Milwellis chewed his lip, his dark eyes flashing dangerously, his hands clenching into fists at his sides.
“My prince?” Harcourt asked.
“Are we to battle for useless land in the name of a king who had not the courage to stand and fight on his own behalf while our brethren and my father and laird battle treachery near to our own home?” Milwellis blurted, his breath coming in ragged gasps.
Harcourt put a hand to his shoulder to calm him.
“Advise me,” Milwellis demanded, pleaded.
“Do as our king,” Harcourt said. “Turn and burn the land behind your march.”
Milwellis began to nod. “To Chapel Abelle,” he whispered, as if he couldn’t put anything more behind his voice.
“Most of Ethelbert’s minions are back in his city now,” Harcourt offered hopefully. “We can run to the gates of Ethelbert dos Entel within a matter of hours.”
“Tomorrow,” Milwellis decided, his voice suddenly strong once more. “A fresh march. Let us get close enough to shoot our arrows at them and turn quickly enough to persuade them that we leave of our own choice. Perhaps we can even send a message to Laird Ethelbert, a warning that if he comes forth we will destroy him.”
Harcourt nodded, glad to see that his prince was continuing to think on his feet, adapting, and wisely, to every new twist.
“Tomorrow,” he echoed. “And today we camp here in Yansinchester?”
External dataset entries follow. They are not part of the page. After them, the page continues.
theorem clamp_get? (dp : PySem.Dict Int Int) (hn : dp.keys.Nodup) (k : Int) :
    (dp.items.foldl (fun r dv => r.insert dv.1 (max dv.2 0)) PySem.Dict.empty).get? k
      = (dp.get? k).map (fun v => max v 0) := by
  have hkeys : (dp.items.map (fun dv : Int × Int => dv.1)).Nodup := hn
  have hitems := PySem.Dict.items_foldl_insert_fresh dp.items (fun dv : Int × Int => dv.1)
    (fun dv => max dv.2 0) PySem.Dict.empty
    (fun a _ => PySem.Dict.contains_empty _) hkeys
  have hknew : (dp.items.foldl (fun r dv => r.insert dv.1 (max dv.2 0)) PySem.Dict.empty).keys
      = dp.keys := by
    show List.map _ _ = _
    rw [hitems]
    simp [PySem.Dict.keys]
    rfl
  have hnnew : (dp.items.foldl (fun r dv => r.insert dv.1 (max dv.2 0)) PySem.Dict.empty).keys.Nodup := by
    rw [hknew]; exact hn
  cases h : dp.get? k with
  | none =>
    rw [PySem.Dict.get?_eq_none_iff_not_mem_keys] at h
    rw [show Option.map (fun v => max v 0) (none : Option Int) = none from rfl,
      PySem.Dict.get?_eq_none_iff_not_mem_keys, hknew]
    exact h
  | some v =>
    have hmem : (k, v) ∈ dp.items := (PySem.Dict.get?_eq_some_iff_mem_items dp k v hn).mp h
    have : (k, max v 0) ∈ (dp.items.foldl (fun r dv => r.insert dv.1 (max dv.2 0)) PySem.Dict.empty).items := by
      rw [hitems]
      simp only [List.mem_append, List.mem_map]
      exact Or.inr ⟨(k, v), hmem, rfl⟩
    rw [PySem.Dict.get?_of_mem_items _ this hnnew]
    rfl

theorem best_base_get? (e : Int) :
    (PySem.Dict.empty.insert (0 : Int) (0 : Int)).get? e = pvOmaxL (pvMset [(0, 0)] e) := by
  rw [PySem.Dict.get?_insert]
  by_cases h : e = 0
  · subst h
    rw [if_pos rfl, pvMset_single, if_pos (by dsimp only; omega)]
    rfl
  · rw [if_neg h, PySem.Dict.get?_empty, pvMset_single,
      if_neg (by dsimp only; omega)]
    rfl

theorem best_get? (lst : List Int) (k : Int) :
    (lc956Best lst).get? k = (pvOmaxL (pvMset (pvReach lst) k)).map (fun v => max v 0) := by
  unfold lc956Best
  obtain ⟨hn, hg⟩ := best_dp_inv lst (PySem.Dict.empty.insert 0 0) [(0, 0)]
    (PySem.Dict.nodup_keys_insert _ _ _ PySem.Dict.nodup_keys_empty) best_base_get?
  rw [clamp_get? _ hn, hg k, pvReach]

theorem best_keys_nodup (lst : List Int) : (lc956Best lst).keys.Nodup := by
  unfold lc956Best
  obtain ⟨hn, _⟩ := best_dp_inv lst (PySem.Dict.empty.insert 0 0) [(0, 0)]
    (PySem.Dict.nodup_keys_insert _ _ _ PySem.Dict.nodup_keys_empty) best_base_get?
  have hkeys : ((lst.foldl lc956BestStep (PySem.Dict.empty.insert 0 0)).items.map
      (fun dv : Int × Int => dv.1)).Nodup := hn
  have hitems := PySem.Dict.items_foldl_insert_fresh
    (lst.foldl lc956BestStep (PySem.Dict.empty.insert 0 0)).items (fun dv : Int × Int => dv.1)
    (fun dv => max dv.2 0) PySem.Dict.empty
    (fun a _ => PySem.Dict.contains_empty _) hkeys
  show (List.map _ _).Nodup
  rw [hitems]
  simpa [PySem.Dict.keys] using hn

theorem check_eq_best_get? (lst : List Int) (k : Int) :
    (lc956Check lst).get? k = (lc956Best lst).get? k := by
  rw [check_get?, best_get?]
  congr 1
  funext M
  exact max_comm 0 M


theorem foldl_if_max {α : Type} (l : List α) (c : α → Bool) (g : α → Int) (a : Int) :
    l.foldl (fun ans x => if c x then max ans (g x) else ans) a
      = ((l.filter c).map g).foldl max a := by
  induction l generalizing a with
  | nil => rfl
  | cons x t ih =>
    rw [List.foldl_cons, List.filter_cons]
    cases h : c x
    · rw [if_neg (Bool.false_ne_true), if_neg (Bool.false_ne_true), ih]
    · rw [if_pos rfl, if_pos rfl, ih, List.map_cons, List.foldl_cons]

theorem some_foldl_max (l : List Int) (a : Int) :
    some (l.foldl max a) = pvOmax (some a) (pvOmaxL l) := by
  induction l generalizing a with
  | nil => simp [pvOmaxL, pvOmax_none_right]
  | cons x t ih =>
    rw [List.foldl_cons, ih]
    have hstep : pvOmaxL (x :: t) = pvOmax (some x) (pvOmaxL t) := by
      rw [pvOmaxL, List.foldl_cons, pvOmaxL_go]; rfl
    rw [hstep, ← pvOmax_assoc]
    rfl

theorem foldl_max_eq_of_mem_iff (l₁ l₂ : List Int) (a : Int) (h : ∀ x, x ∈ l₁ ↔ x ∈ l₂) :
    l₁.foldl max a = l₂.foldl max a := by
  have he := pvOmaxL_eq_of_mem_iff l₁ l₂ h
  have h1 := some_foldl_max l₁ a
  rw [he, ← some_foldl_max l₂ a] at h1
  exact Option.some.inj h1

theorem match_max_eq (o : Option Int) (ans v : Int) :
    (match o with | some w => max ans (v + w) | none => ans)
      = if o.isSome then max ans (v + o.getD 0) else ans := by
  cases o <;> rfl

theorem mem_keys_iff_isSome (d : PySem.Dict Int Int) (k : Int) :
    k ∈ d.keys ↔ (d.get? k).isSome := by
  rw [Option.isSome_iff_ne_none]
  constructor
  · intro hk hc
    exact (PySem.Dict.get?_eq_none_iff_not_mem_keys d k).mp hc hk
  · intro hne
    by_contra hk
    exact hne ((PySem.Dict.get?_eq_none_iff_not_mem_keys d k).mpr hk)

-- ===== VERDICT (by name: the statement is the Claim_ definition above) =====
theorem lc_956_1_spec : Claim_equal_lc_956_1 := by
  intro rods _
  unfold Spec_lc_956_1 lc_956_1 lc_956_1_alt
  dsimp only
  set lsl := PySem.List.slice rods none (some (PySem.Int.floordiv (rods.length : Int) 2)) with hl
  set lsr := PySem.List.slice rods (some (PySem.Int.floordiv (rods.length : Int) 2)) none with hr
  simp only [match_max_eq]
  rw [foldl_if_max, foldl_if_max]
  apply foldl_max_eq_of_mem_iff
  intro x
  simp only [List.mem_map, List.mem_filter]
  constructor
  · rintro ⟨k, ⟨hk, hc⟩, rfl⟩
    have h1 : ((lc956Check lsl).get? k).isSome := (mem_keys_iff_isSome _ k).mp hk
    obtain ⟨v, hv⟩ := Option.isSome_iff_exists.mp h1
    have hvb : (lc956Best lsl).get? k = some v := by rw [← check_eq_best_get?]; exact hv
    rw [PySem.Dict.contains_eq_isSome_get?] at hc
    obtain ⟨w, hw⟩ := Option.isSome_iff_exists.mp hc
    have hwb : (lc956Best lsr).get? (-k) = some w := by rw [← check_eq_best_get?]; exact hw
    refine ⟨(k, v), ⟨(PySem.Dict.get?_eq_some_iff_mem_items _ _ _ (best_keys_nodup lsl)).mp hvb, ?_⟩, ?_⟩
    · dsimp only; rw [hwb]; rfl
    · dsimp only
      rw [PySem.Dict.getD_eq_get?_getD, PySem.Dict.getD_eq_get?_getD, hv, hw, hwb]
      rfl
  · rintro ⟨⟨k, v⟩, ⟨hm, hs⟩, rfl⟩
    dsimp only at hs ⊢
    have hvb : (lc956Best lsl).get? k = some v :=
      (PySem.Dict.get?_eq_some_iff_mem_items _ _ _ (best_keys_nodup lsl)).mpr hm
    have hva : (lc956Check lsl).get? k = some v := by rw [check_eq_best_get?]; exact hvb
    obtain ⟨w, hw⟩ := Option.isSome_iff_exists.mp hs
    have hwa : (lc956Check lsr).get? (-k) = some w := by rw [check_eq_best_get?]; exact hw
    refine ⟨k, ⟨?_, ?_⟩, ?_⟩
    · rw [mem_keys_iff_isSome, hva]; rfl
    · rw [PySem.Dict.contains_eq_isSome_get?, hwa]; rfl
    · rw [PySem.Dict.getD_eq_get?_getD, PySem.Dict.getD_eq_get?_getD, hva, hwa, hw]
      rfl
-- head of the filter of a ≤-sorted list is ≤ every member passing the filter
theorem pv_head_sorted_filter_le (l : List Int) (q : Int → Bool) (d : Int)
    (hs : l.Pairwise (· ≤ ·)) (h : (l.filter q).head? = some d) :
    ∀ e ∈ l, q e = true → d ≤ e := by
  induction l with
  | nil => simp at h
  | cons c t ih =>
    rw [List.filter_cons] at h
    obtain ⟨hc1, hc2⟩ := List.pairwise_cons.mp hs
    by_cases hc : q c
    · rw [if_pos hc] at h
      simp at h
      subst h
      intro e he _
      rcases List.mem_cons.mp he with rfl | he'
      · omega
      · exact hc1 e he'
    · rw [if_neg (by simpa using hc)] at h
      intro e he hqe
      rcases List.mem_cons.mp he with rfl | he'
      · exact absurd hqe hc
      · exact ih hc2 h e he' hqe

-- CORE: the head of A's filtered ranked list IS B's min-with-key over the filtered available days
theorem pv_core (available_days ordered_candidates : List Int) (q : Int → Bool) :
    ((pvRanked available_days ordered_candidates).filter q).head?
      = PySem.List.min2? (available_days.filter q)
          (fun d => pvRank ordered_candidates d) (fun d => d) := by
  set oc := ordered_candidates
  set r1 := pvRanked1 available_days oc with hr1
  set rest := available_days.filter (fun d => !(r1.contains d)) with hrest
  have hmem_r1 : ∀ x, x ∈ r1 ↔ (x ∈ oc ∧ x ∈ available_days) := by
    intro x
    rw [hr1]
    unfold pvRanked1
    simp [List.mem_filter]
  have hsorted_perm := PySem.List.sorted_perm rest (fun x : Int => x) false
  have hmem_sorted : ∀ x, x ∈ PySem.List.sorted rest (fun x : Int => x) false ↔ x ∈ rest :=
    fun x => hsorted_perm.mem_iff
  have hmem_rest : ∀ x, x ∈ rest ↔ (x ∈ available_days ∧ x ∉ oc) := by
    intro x
    rw [hrest]
    constructor
    · intro hx
      obtain ⟨hav, hnr⟩ := List.mem_filter.mp hx
      refine ⟨hav, fun hoc => ?_⟩
      have hx1 : x ∈ r1 := (hmem_r1 x).mpr ⟨hoc, hav⟩
      simp [hx1] at hnr
    · rintro ⟨hav, hnoc⟩
      refine List.mem_filter.mpr ⟨hav, ?_⟩
      simp only [Bool.not_eq_eq_eq_not, Bool.not_true, List.contains_eq_mem,
        decide_eq_false_iff_not]
      exact fun hr => hnoc ((hmem_r1 x).mp hr).1
  unfold pvRanked
  rw [← hr1, ← hrest, List.filter_append, List.head?_append]
  cases hh : ((r1.filter q)).head? with
  | some d =>
    simp only [Option.some_or]
    obtain ⟨hdr1, hqd⟩ := pv_head_filter r1 q d hh
    have hdoc : d ∈ oc := ((hmem_r1 d).mp hdr1).1
    have hdav : d ∈ available_days := ((hmem_r1 d).mp hdr1).2
    symm
    apply pv_min2_eq_some
    · exact List.mem_filter.mpr ⟨hdav, hqd⟩
    · intro e he
      obtain ⟨heav, hqe⟩ := List.mem_filter.mp he
      by_cases heoc : e ∈ oc
      · -- both candidates: first-occurrence ranks compare; equal ranks force e = d
        have her1 : e ∈ r1 := (hmem_r1 e).mpr ⟨heoc, heav⟩
        have hh' : ((oc.filter (fun a => q a && available_days.contains a)).head? = some d) := by
          rw [hr1] at hh
          unfold pvRanked1 at hh
          rwa [List.filter_filter] at hh
        have hrank := pv_head_rank_min oc _ d hh' e heoc (by simp [heav, hqe])
        simp only [pvLexLe]
        rcases lt_or_eq_of_le hrank with h' | h'
        · exact Or.inl h'
        · have := pvRank_inj oc d e hdoc heoc h'
          exact Or.inr ⟨h', by omega⟩
      · -- e is a non-candidate: its rank is the length, strictly above d's
        have := pvRank_lt_of_mem oc d hdoc
        simp only [pvLexLe]
        rw [pvRank_of_not_mem oc e heoc]
        exact Or.inl (by omega)
  | none =>
    simp only [Option.none_or]
    -- no available candidate passes q
    have hnone : ∀ x ∈ oc, x ∈ available_days → q x = true → False := by
      intro x hxoc hxav hqx
      have hxr1 : x ∈ r1.filter q := List.mem_filter.mpr ⟨(hmem_r1 x).mpr ⟨hxoc, hxav⟩, hqx⟩
      cases hl : r1.filter q with
      | nil => rw [hl] at hxr1; simp at hxr1
      | cons a t => rw [hl] at hh; simp at hh
    cases hh2 : ((PySem.List.sorted rest (fun x : Int => x) false).filter q).head? with
    | some d =>
      obtain ⟨hds, hqd⟩ := pv_head_filter _ q d hh2
      have hdrest : d ∈ rest := (hmem_sorted d).mp hds
      obtain ⟨hdav, hdoc⟩ := (hmem_rest d).mp hdrest
      symm
      apply pv_min2_eq_some
      · exact List.mem_filter.mpr ⟨hdav, hqd⟩
      · intro e he
        obtain ⟨heav, hqe⟩ := List.mem_filter.mp he
        have heoc : e ∉ oc := fun h => hnone e h heav hqe
        simp only [pvLexLe]
        rw [pvRank_of_not_mem oc d hdoc, pvRank_of_not_mem oc e heoc]
        refine Or.inr ⟨rfl, ?_⟩
        exact pv_head_sorted_filter_le _ q d
          (PySem.List.sorted_pairwise rest (fun x : Int => x)) hh2 e
          ((hmem_sorted e).mpr ((hmem_rest e).mpr ⟨heav, heoc⟩)) hqe
    | none =>
      -- both sides empty
      symm
      rw [pv_min2_eq_none_iff]
      by_contra hne
      obtain ⟨a, hmem⟩ := List.exists_mem_of_ne_nil _ hne
      obtain ⟨haav, hqa⟩ := List.mem_filter.mp hmem
      have haoc : a ∉ oc := fun h => hnone a h haav hqa
      have : a ∈ (PySem.List.sorted rest (fun x : Int => x) false).filter q :=
        List.mem_filter.mpr ⟨(hmem_sorted a).mpr ((hmem_rest a).mpr ⟨haav, haoc⟩), hqa⟩
      cases hl : (PySem.List.sorted rest (fun x : Int => x) false).filter q with
      | nil => rw [hl] at this; simp at this
      | cons b t => rw [hl] at hh2; simp at hh2
-- characterization of B's result for a nonempty string
theorem bRes_spec (l : List Char) (hn : 1 ≤ l.length) :
    hasUnique l ((List.range l.length).foldl
        (fun best i => if bInner l i + 1 ≤ l.length - i then min best (bInner l i + 1) else best)
        l.length) ∧
      1 ≤ ((List.range l.length).foldl
        (fun best i => if bInner l i + 1 ≤ l.length - i then min best (bInner l i + 1) else best)
        l.length) ∧
      ∀ L, 1 ≤ L → hasUnique l L →
        ((List.range l.length).foldl
          (fun best i => if bInner l i + 1 ≤ l.length - i then min best (bInner l i + 1) else best)
          l.length) ≤ L := by
  refine ⟨?_, ?_, ?_⟩
  · rcases bestfold_mem (fun i => bInner l i + 1) (fun i => l.length - i) (List.range l.length)
        l.length with h | ⟨i, hi, hc, hv⟩
    · rw [h]; exact ⟨0, unique_full l⟩
    · rw [hv]
      exact ⟨i, unique_of_candidate l i (List.mem_range.mp hi) hc⟩
  · rcases bestfold_mem (fun i => bInner l i + 1) (fun i => l.length - i) (List.range l.length)
        l.length with h | ⟨i, hi, hc, hv⟩
    · omega
    · omega
  · intro L hL ⟨i, hu⟩
    obtain ⟨hin, hb, hw⟩ := candidate_of_unique l i L hL hu
    have := bestfold_le (fun i => bInner l i + 1) (fun i => l.length - i) (List.range l.length)
        l.length (List.mem_range.mpr hin) hw
    simp only [] at this
    omega

-- ===== VERDICT (the statement is the Claim_ definition above) =====
theorem solution_easier_spec : Claim_equal_solution_easier := by
  intro S _
  unfold Spec_solution_easier
  simp only [solution_easier, solution_easier_alt]
  set l := S.toList with hl
  by_cases h0 : l.length = 0
  · have hnil : l = [] := List.eq_nil_of_length_eq_zero h0
    rw [hnil]
    simp [aLoop]
  · have hn : 1 ≤ l.length := by omega
    obtain ⟨hru, hr1, hrmin⟩ := bRes_spec l hn
    set r := (List.range l.length).foldl
        (fun best i => if bInner l i + 1 ≤ l.length - i then min best (bInner l i + 1) else best)
        l.length with hrdef
    have hrn : r ≤ l.length := hrmin l.length hn ⟨0, unique_full l⟩
    by_cases h1 : l.length = 1
    · rw [if_pos h1]
      have hr_le : r ≤ 1 := hrmin 1 le_rfl ⟨0, by rw [← h1]; exact unique_full l⟩
      have : r = 1 := by omega
      rw [this]
      rfl
    · rw [if_neg h1]
      rw [aLoop_eq_find?, pyRange_one_eq, List.find?_map]
      have hq : ∀ k : Nat, k < l.length →
          ((aCond l l.length ∘ fun k : Nat => (k : Int) + 1) k = true ↔ hasUnique l (k + 1)) := by
        intro k hk
        have hc : ((k : Int) + 1) = ((k + 1 : Nat) : Int) := by push_cast; ring
        simp only [Function.comp, hc]
        exact aCond_iff l (k + 1) (by omega)
      have hfind : (List.range l.length).find? (aCond l l.length ∘ fun k : Nat => (k : Int) + 1) ≠ none := by
        intro hcontra
        rw [List.find?_eq_none] at hcontra
        have hrm : r - 1 ∈ List.range l.length := List.mem_range.mpr (by omega)
        exact hcontra _ hrm ((hq (r - 1) (by omega)).mpr (by
          have : r - 1 + 1 = r := by omega
          rw [this]; exact hru))
      cases hfd : (List.range l.length).find? (aCond l l.length ∘ fun k : Nat => (k : Int) + 1) with
      | none => exact absurd hfd hfind
      | some k0 =>
        show ((k0 : Int) + 1) = (r : Int)
        rw [List.find?_eq_some_iff_getElem] at hfd
        obtain ⟨hpk0, i, hilt, hgete, hprev⟩ := hfd
        rw [List.getElem_range] at hgete
        subst hgete
        have hk0n : i < l.length := by simpa using hilt
        have hle1 : r ≤ i + 1 := hrmin (i + 1) (by omega) ((hq i hk0n).mp hpk0)
        have hle2 : i + 1 ≤ r := by
          by_contra hlt
          have hr1k : r - 1 < i := by omega
          have := hprev (r - 1) (by simpa using hr1k)
          rw [List.getElem_range] at this
          have hqr : (aCond l l.length ∘ fun k : Nat => (k : Int) + 1) (r - 1) = true := by
            refine (hq (r - 1) (by omega)).mpr ?_
            have : r - 1 + 1 = r := by omega
            rw [this]; exact hru
          rw [hqr] at this
          simp at this
        have : r = i + 1 := by omega
        rw [this]
        push_cast
        ring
“We have unfinished business here,” said Milwellis, turning his angry stare right at Chapel Yansin. “For here we discover enemies of Palmaristown.”
They came within sight of Ethelbert dos Entel’s northern reaches the following afternoon, staring down from the same hills where Milwellis had lost his knights. The carnage of the battle remained all too clear. Milwellis trembled with rage.
Harcourt did not miss that reaction. “My prince,” he said comfortingly, drawing the volatile young man out of his fuming contemplations.